Re: Memory corruption due to word sharing

From: Torvald Riegel
Date: Wed Feb 01 2012 - 15:42:02 EST


On Wed, 2012-02-01 at 11:47 -0800, Linus Torvalds wrote:
> On Wed, Feb 1, 2012 at 9:42 AM, Torvald Riegel <triegel@xxxxxxxxxx> wrote:
> >
> > We need a proper memory model.
>
> Not really.
>
> The fact is, the kernel will happily take the memory model of the
> underlying hardware.

You do rely on the compiler to do common transformations I suppose:
hoist loads out of loops, CSE, etc. How do you expect the compiler to
know whether they are allowed for a particular piece of code or not?

An example, C++11 pseudo code:
atomic<int> shared_flags[123];
x = 0;
for(...)
if (shared_flags[i].load(memory_order_acquire))
x += shared_data;

Now, can we hoist the load of shared_data to out of the loop? The
acquire tells the compiler that this is not allowed.
Now assume x86, and it's memory model. The acquire in there isn't
visible because you don't need a barrier for that. So, what's the
compiler gonna do? Never hoist any loops because an acquire might be
intended?
So, you could add a compiler barrier in there (volatile asm...). But
those work in both directions, and the acquire only works in one
direction, allowing the first store to x to be moved later.

> Trying to impose some compiler description of the
> memory model is actually horribly bad, because it automatically also
> involves compiler synchronization points - which will try to be
> portable and easy to understand, and quite frankly, that will
> automatically result in what is technically known as a "shitload of
> crap".

What is a "compiler synchronization point"?
Have you actually read the C++11/C11 memory model?
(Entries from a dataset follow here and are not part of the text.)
-- pv_equiv track=rewrite | github.com/MQFacultyOfArts/PromptGrimoireTool | spike_two_pass.py | _collapsed_to_html_offset
-- ===== SOURCE A (Python) =====
-- def _collapsed_to_html_offset(
--     html_text: str, decoded_text: str, collapsed_offset: int
-- ) -> int:
--     """Map an offset in collapsed-decoded text to an offset in HTML-encoded text.
--
--     Walks the decoded text (which has entities resolved, e.g. "&" not "&amp;")
--     applying whitespace collapsing. Simultaneously advances through the HTML
--     text to track the corresponding byte position.
--
--     The HTML text may contain entities like &amp; &lt; &gt; &nbsp; which are
--     multi-byte in HTML but single-char in decoded text.
--     """
--     if collapsed_offset == 0:
--         return 0
--
--     collapsed_pos = 0
--     decoded_pos = 0
--     html_pos = 0
--     in_whitespace = False
--
--     while decoded_pos < len(decoded_text) and collapsed_pos < collapsed_offset:
--         ch = decoded_text[decoded_pos]
--         is_ws = ch in (" ", "\t", "\n", "\r", "\u00a0") or ch.isspace()
--
--         # Figure out how many HTML bytes this decoded char takes
--         html_char_len = _html_char_length(html_text, html_pos, ch)
--
--         if is_ws:
--             if not in_whitespace:
--                 collapsed_pos += 1
--                 in_whitespace = True
--             html_pos += html_char_len
--             decoded_pos += 1
--         else:
--             collapsed_pos += 1
--             html_pos += html_char_len
--             decoded_pos += 1
--             in_whitespace = False
--
--     return html_pos
--
-- _ENTITY_MAP = {
--     "&amp;": "&",
--     "&lt;": "<",
--     "&gt;": ">",
--     "&quot;": '"',
--     "&apos;": "'",
--     "&nbsp;": "\u00a0",
-- }
--
-- def _html_char_length(html_text: str, html_pos: int, decoded_char: str) -> int:
--     """Determine how many bytes in html_text correspond to one decoded char.
--
--     If html_text[html_pos] starts an entity (e.g. &amp;), return the entity
--     length. Otherwise return 1.
--     """
--     if html_pos >= len(html_text):
--         return 1
--
--     if html_text[html_pos] == "&":
--         # Try to match a known entity
--         for entity, decoded in _ENTITY_MAP.items():
--             if html_text[html_pos:].startswith(entity) and decoded == decoded_char:
--                 return len(entity)
--         # Try numeric entity &#NNN; or &#xHHH;
--         semicolon = html_text.find(";", html_pos + 1)
--         if semicolon != -1 and semicolon - html_pos < 12:
--             return semicolon - html_pos + 1
--     return 1
-- ===== SOURCE B (Python) =====
-- _ENTITY_MAP = {
--     "&amp;": "&",
--     "&lt;": "<",
--     "&gt;": ">",
--     "&quot;": '"',
--     "&apos;": "'",
--     "&nbsp;": "\u00a0",
-- }
--
--
-- def _html_char_length(html_text: str, html_pos: int, decoded_char: str) -> int:
--     """How many chars in html_text correspond to one decoded char."""
--     if html_pos >= len(html_text):
--         return 1
--     if html_text[html_pos] == "&":
--         for entity, decoded in _ENTITY_MAP.items():
--             if html_text[html_pos:].startswith(entity) and decoded == decoded_char:
--                 return len(entity)
--         semicolon = html_text.find(";", html_pos + 1)
--         if semicolon != -1 and semicolon - html_pos < 12:
--             return semicolon - html_pos + 1
--     return 1
--
--
-- def _collapsed_to_html_offset(html_text: str, decoded_text: str, collapsed_offset: int) -> int:
--     if collapsed_offset == 0:
--         return 0
--     # Pass 1: pure whitespace-collapse state machine; count decoded chars consumed.
--     consumed = 0
--     collapsed_pos = 0
--     in_whitespace = False
--     for ch in decoded_text:
--         if collapsed_pos >= collapsed_offset:
--             break
--         is_ws = ch in (" ", "\t", "\n", "\r", "\u00a0") or ch.isspace()
--         if is_ws:
--             if not in_whitespace:
--                 collapsed_pos += 1
--             in_whitespace = True
--         else:
--             collapsed_pos += 1
--             in_whitespace = False
--         consumed += 1
--     # Pass 2: sum the HTML lengths of exactly that decoded prefix.
--     html_pos = 0
--     for ch in decoded_text[:consumed]:
--         html_pos += _html_char_length(html_text, html_pos, ch)
--     return html_pos
-- ===== Notes on version B (the rewrite author's own statement) =====
-- stated objective: alternative
-- what changed: Splits A's single interleaved loop into two independent passes: a pure whitespace-collapse state machine that only counts how many decoded chars are consumed, followed by a separate fold summing the HTML entity lengths over exactly that prefix.
import Mathlib
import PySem

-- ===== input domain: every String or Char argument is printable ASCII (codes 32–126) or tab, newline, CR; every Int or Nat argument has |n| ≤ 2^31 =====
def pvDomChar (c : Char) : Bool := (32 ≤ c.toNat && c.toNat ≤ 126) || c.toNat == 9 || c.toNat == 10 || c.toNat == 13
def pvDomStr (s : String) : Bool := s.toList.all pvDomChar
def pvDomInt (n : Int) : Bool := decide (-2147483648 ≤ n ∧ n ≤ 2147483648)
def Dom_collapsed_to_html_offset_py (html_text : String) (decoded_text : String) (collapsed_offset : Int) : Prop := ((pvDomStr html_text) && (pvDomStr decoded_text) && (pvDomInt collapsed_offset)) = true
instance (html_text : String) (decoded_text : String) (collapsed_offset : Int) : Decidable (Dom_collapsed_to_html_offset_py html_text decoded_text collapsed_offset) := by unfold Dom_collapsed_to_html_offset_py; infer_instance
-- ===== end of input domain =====

-- B restructures A's single interleaved loop into two independent passes (count consumed
-- decoded chars, then sum HTML lengths over that prefix); same results, similar cost.

-- ===== PORT A =====

-- shared helper: port of _html_char_length (used verbatim by both Pythons)
def pvIsWs (ch : Char) : Bool :=
  (ch == ' ' || ch == '\t' || ch == '\n' || ch == '\r' || ch == '\u00A0') || PySem.Chars.isspace ch

def pvHtmlCharLength (html : List Char) (html_pos : Int) (decoded_char : Char) : Int :=
  if html_pos ≥ (html.length : Int) then 1
  else if PySem.List.pyGet? html html_pos = some '&' then
    let rest := PySem.List.slice html (some html_pos) none
    if PySem.Chars.startswith rest "&amp;".toList && (decoded_char == '&') then 5
    else if PySem.Chars.startswith rest "&lt;".toList && (decoded_char == '<') then 4
    else if PySem.Chars.startswith rest "&gt;".toList && (decoded_char == '>') then 4
    else if PySem.Chars.startswith rest "&quot;".toList && (decoded_char == '"') then 6
    else if PySem.Chars.startswith rest "&apos;".toList && (decoded_char == '\'') then 6
    else if PySem.Chars.startswith rest "&nbsp;".toList && (decoded_char == '\u00A0') then 6
    else
      let semicolon := PySem.Chars.findFrom html [';'] (html_pos + 1) none
      if semicolon ≠ -1 && semicolon - html_pos < 12 then semicolon - html_pos + 1
      else 1
  else 1

-- A's while-loop, one recursive step per decoded char, state (html_pos, collapsed_pos, in_whitespace)
def pvLoopA (html : List Char) (offset : Int) : List Char → Int → Int → Bool → Int
  | [], html_pos, _, _ => html_pos
  | ch :: rest, html_pos, collapsed_pos, in_ws =>
    if collapsed_pos < offset then
      let l := pvHtmlCharLength html html_pos ch
      if pvIsWs ch then
        if in_ws then pvLoopA html offset rest (html_pos + l) collapsed_pos true
        else pvLoopA html offset rest (html_pos + l) (collapsed_pos + 1) true
      else pvLoopA html offset rest (html_pos + l) (collapsed_pos + 1) false
    else html_pos

def collapsed_to_html_offset_py (html_text : String) (decoded_text : String) (collapsed_offset : Int) : Int :=
  if collapsed_offset = 0 then 0
  else pvLoopA html_text.toList collapsed_offset decoded_text.toList 0 0 false

-- ===== PORT B =====

-- pass 1: pure collapse state machine, counting consumed decoded chars
def pvCountB (offset : Int) : List Char → Int → Bool → Nat
  | [], _, _ => 0
  | ch :: rest, collapsed_pos, in_ws =>
    if collapsed_pos ≥ offset then 0
    else if pvIsWs ch then
      1 + pvCountB offset rest (if in_ws then collapsed_pos else collapsed_pos + 1) true
    else
      1 + pvCountB offset rest (collapsed_pos + 1) false

-- pass 2: sum HTML lengths over a decoded prefix
def pvSumB (html : List Char) : List Char → Int → Int
  | [], html_pos => html_pos
  | ch :: rest, html_pos => pvSumB html rest (html_pos + pvHtmlCharLength html html_pos ch)

def collapsed_to_html_offset_py_alt (html_text : String) (decoded_text : String) (collapsed_offset : Int) : Int :=
  if collapsed_offset = 0 then 0
  else
    let consumed := pvCountB collapsed_offset decoded_text.toList 0 false
    pvSumB html_text.toList (decoded_text.toList.take consumed) 0

-- ===== PRECONDITION & SPEC =====
def Spec_collapsed_to_html_offset_py (html_text : String) (decoded_text : String) (collapsed_offset : Int) (out : Int) : Prop := out = collapsed_to_html_offset_py_alt html_text decoded_text collapsed_offset
instance (html_text : String) (decoded_text : String) (collapsed_offset : Int) (out : Int) : Decidable (Spec_collapsed_to_html_offset_py html_text decoded_text collapsed_offset out) := by unfold Spec_collapsed_to_html_offset_py; infer_instance

-- ===== CLAIM (what is proved, stated in full; the proofs are below) =====
def Claim_equal_collapsed_to_html_offset_py : Prop := ∀ (html_text : String) (decoded_text : String) (collapsed_offset : Int), Dom_collapsed_to_html_offset_py html_text decoded_text collapsed_offset → Spec_collapsed_to_html_offset_py html_text decoded_text collapsed_offset (collapsed_to_html_offset_py html_text decoded_text collapsed_offset)

-- ===== LEMMAS AND PROOFS =====

-- A's fused loop from any state equals: count with the collapse machine, then sum over that prefix.
theorem pvLoopA_eq (html : List Char) (offset : Int) :
    ∀ (chs : List Char) (hp cp : Int) (iw : Bool),
      pvLoopA html offset chs hp cp iw =
        pvSumB html (chs.take (pvCountB offset chs cp iw)) hp := by
  intro chs
  induction chs with
  | nil => intro hp cp iw; simp [pvLoopA, pvCountB, pvSumB]
  | cons ch rest ih =>
    intro hp cp iw
    by_cases hlt : cp < offset
    · have hge : ¬ cp ≥ offset := by omega
      by_cases hws : pvIsWs ch
      · cases iw <;>
          simp [pvLoopA, pvCountB, hlt, hge, hws, Nat.one_add, List.take_succ_cons, pvSumB, ih]
      · simp [pvLoopA, pvCountB, hlt, hge, hws, Nat.one_add, List.take_succ_cons, pvSumB, ih]
    · have hge : cp ≥ offset := by omega
      simp [pvLoopA, pvCountB, hlt, hge, pvSumB]

-- ===== VERDICT (by name: the statement is the Claim_ definition above) =====
theorem collapsed_to_html_offset_py_spec : Claim_equal_collapsed_to_html_offset_py := by
  intro html decoded offset _
  unfold Spec_collapsed_to_html_offset_py collapsed_to_html_offset_py collapsed_to_html_offset_py_alt
  by_cases h0 : offset = 0
  · simp [h0]
  · simp [h0, pvLoopA_eq]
> Now, a strict memory model is fine for portability, and to make it
> simple for programmers. I actually largely approve of the Java memory
> model approach, even if it has been horribly problematic and has some
> serious problems. But it's not something that is acceptable for the
> kernel - we absolutely do *not* want the compiler to introduce some
> memory model, because we are very much working together with whatever
> the hardware memory model is, and we do our own serialization
> primitives.

I think you underestimate the issues here. The memory model that's the
kernel is programmed against is what tells the compiler which
transformations are allowed, and which aren't. You seem to claim that
this is just the hardware's memory model that counts, but it's clear
that you have an implicit language memory model in mind, because
otherwise the compiler could never hoist any loads, for example (to be
safe, conservatively).

> > No vague assumptions with lots of hand-waving.
>
> So here's basically what the kernel needs:
>
> - if we don't touch a field, the compiler doesn't touch it.

"we don't touch a field": what does that mean precisely? Never touch it
in the same thread? Same function? Same basic block? Between two
sequence points? When crossing synchronizing code? For example, in the
above code, can we touch it earlier/later?

I understand where this rule is heading (granularity races...), but
really, this isn't precise, and this all affects what optimizations are
allowed. In this context, "show me the code" means having something
more formal, unfortunately, to prevent ambiguities.

For this reason, I suggested to have a look at the C11 model, and then
complain about limitations in this model.

>
> This is the rule that gcc now violates with bitfields.

For the volatile case, that's a bug, yes. For the non-volatile, I'd
need to check.

> This is a gcc bug. End of story. The "volatile" example proves it -
> anybody who argues otherwise is simply wrong, and is just trying to
> make excuses.

I'm trying to explain here why language memory models are a good thing,
and not the enemy.


> - if we need to touch something only once, or care about something
> that is touched only conditionally, and we actually need to make sure
> that it is touched *only* under that condition, we already go to quite
> extreme lengths to tell the compiler so.
>
> We usually use an access with a "volatile" cast on it or tricks
> like that. Or we do the whole "magic asm that says it modified memory
> to let the compiler know not to try anything clever"
>
> - The kernel IS NOT GOING TO MARK DATA STRUCTURES.
>
> Marking data structures is seriously stupid and wrong. It's not the
> *data* that has access rules, it's the *code* that has rules of
> access.

And types are usually a good way to enforce code that accesses a piece
of state to behave similarly. Which is what atomic<foo> does, and what
I meant. From the overall C++/C perspective, it makes sense to require
types for atomics. For the kernel, I don't care.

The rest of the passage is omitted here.